I'm taking a discrete math course in university right now and we're studying permutations and combinations as one of the chapters. The question I'm confused about states that given a 5-letter alphabet, {A, B, C, D, E}, how many 3-letter strings can be made? Here's my attempt:
Case 1: no duplicates. This is simply asking how many 3-letter permutations exist over the set, so we have $\frac{5!}{(5-3)!}=(5)(4)(3)$. This intuitively makes sense too, because for the first letter, we have 5 choices, for the 2nd we have 4 choices, and for the 3rd we have 3 choices, so using the multiplication principle we should get $(5)(4)(3)$.

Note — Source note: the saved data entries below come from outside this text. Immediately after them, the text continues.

-- pv_equiv track=rewrite | github.com/programelot/foobar-answer | Bringing a Gun to a Trainer Fight.py | solution
-- ===== SOURCE A (Python) =====
-- def sig(x):
--     return 1 if x > 0 else -1
--
-- def gcd(x, y):
--     if x < 0:
--         x = -x
--     if y < 0 :
--         y = -y
--     if x < y:
--         (x,y) = (y,x)
--     while True:
--         if x%y == 0:
--             return y
--         (x,y) = (y, x%y)
--
-- def line(p1, p2):
--     # 0 = ax + by + c
--     #return (a,b,c)
--     (a,b,c) = (p2[1] - p1[1], p1[0] - p2[0], p1[1]*p2[0] - p1[0]*p2[1])
--     if a == 0 and b == 0:
--         return (0, 0, sig(c))
--     if a == 0 and c == 0:
--         return (0, sig(b), 0)
--     if b == 0 and c == 0:
--         return (sig(a), 0, 0)
--     if a == 0:
--         g = gcd(b, c)
--         return (a//g,b//g,c//g)
--     if b == 0:
--         g = gcd(a, c)
--         return (a//g,b//g,c//g)
--     if c == 0:
--         g = gcd(a, b)
--         return (a//g,b//g,c//g)
--     g = gcd(gcd(a,b),c)
--     return (a//g,b//g,c//g)
--
-- def dist(p1, p2):
--     #return distance ** 2
--     return (p1[0] - p2[0]) ** 2 + (p1[1] - p2[1]) ** 2
--
-- def solution(dimensions, your_position, trainer_position, distance):
--     dx, dy = dimensions
--     dp = distance ** 2#distance power
--     minDim = min(dx, dy)
--     batch = distance//minDim + 1
--     yx, yy = your_position
--     tx, ty = trainer_position
--     lineDict = dict()
--     for y in range(-batch, batch + 1):
--         for x in range(-batch, batch + 1):
--             ttx, tty = tx, ty
--             if x%2 == 0:
--                 ttx = tx + x * dx
--             else:
--                 ttx = (x + 1) * dx - tx
--             if y%2 == 0:
--                 tty = ty + y * dy
--             else:
--                 tty = (y + 1) * dy - ty
--             d = dist((ttx, tty), (yx, yy))
--             if d <= dp:
--                 l = line((ttx, tty), (yx, yy))
--                 p = (ttx - yx, tty - yy)
--                 if l in lineDict:
--                     if lineDict[l][0] > d:
--                         lineDict[l] = (d,p)
--                 else:
--                     lineDict[l] = (d, p)
--     for y in range(-batch, batch + 1):
--         for x in range(-batch, batch + 1):
--             tyx, tyy = yx, yy
--             if x%2 == 0:
--                 tyx = yx + x * dx
--             else:
--                 tyx = (x + 1) * dx - yx
--             if y%2 == 0:
--                 tyy = yy + y * dy
--             else:
--                 tyy = (y + 1) * dy - yy
--             d = dist((tyx, tyy), (yx, yy))
--             if d <= dp:
--                 l = line((tyx, tyy), (yx, yy))
--                 p = (tyx - yx, tyy - yy)
--                 if l in lineDict:
--                     if lineDict[l][0] > d:
--                         del lineDict[l]
--     lineLst = list(lineDict)
--     n = len(lineLst)
--     return n
-- ===== SOURCE B (Python) =====
-- def _gcd(a, b):
--     while b:
--         a, b = b, a % b
--     return a
--
-- def solution(dimensions, your_position, trainer_position, distance):
--     dx, dy = dimensions
--     dp = distance ** 2
--     batch = distance // min(dx, dy) + 1
--     yx, yy = your_position
--     tx, ty = trainer_position
--     best = {}  # reduced direction -> (squared distance of nearest image, is_trainer)
--     for y in range(-batch, batch + 1):
--         ry = (y + 1) * dy - ty if y % 2 else ty + y * dy
--         sy = (y + 1) * dy - yy if y % 2 else yy + y * dy
--         for x in range(-batch, batch + 1):
--             rx = (x + 1) * dx - tx if x % 2 else tx + x * dx
--             sx = (x + 1) * dx - yx if x % 2 else yx + x * dx
--             for px, py, owner in ((rx, ry, True), (sx, sy, False)):
--                 u, v = px - yx, py - yy
--                 d = u * u + v * v
--                 if d > dp:
--                     continue
--                 g = _gcd(abs(u), abs(v)) or 1
--                 key = (u // g, v // g)
--                 cur = best.get(key)
--                 if cur is None or d < cur[0] or (d == cur[0] and owner and not cur[1]):
--                     best[key] = (d, owner)
--     return sum(1 for _, owner in best.values() if owner)
-- ===== Notes on version B (the rewrite author's own statement) =====
-- stated objective: alternative
-- what changed: Replaces A's two separate grid passes over a dict keyed by normalized line equations (with a delete pass for self-images) by a single merged pass over the mirror grid that keys one dict by the gcd-reduced direction vector and keeps per direction only the nearest image together with who owns it (trainer wins ties), counting trainer-owned directions at the end.
import Mathlib
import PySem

Case 2: 1 duplicate. Here, I claim that we have 5 choices for the first letter, but then that the second letter must be a duplicate of the first, so we only have 1 choice for it. Lastly, the third letter can be any of the remaining letters except the duplicated one, so there are 4 choices. This gives the specific permutation that the duplicated letter is in positions 1 and 2, but it could also be in positions 1 and 3 or 2 and 3, so we need to multiply our previous answer by 3. This gives: $((5)(1)(4))(3)=60$
Case 3: 2 duplicates. Finally, I claim that to have 2 duplicates, there is only one case, in which we have $(5)(1)(1)$ choices, and any other orderings would just give the same string.
Adding up all the cases, we get $60+60+5=125$ strings.
However, when I look at the solution, the book's answer is much more simple. They simply state that we allow repeated letters, so we can just do $(5)(5)(5)$. I was wondering what is wrong with my reasoning?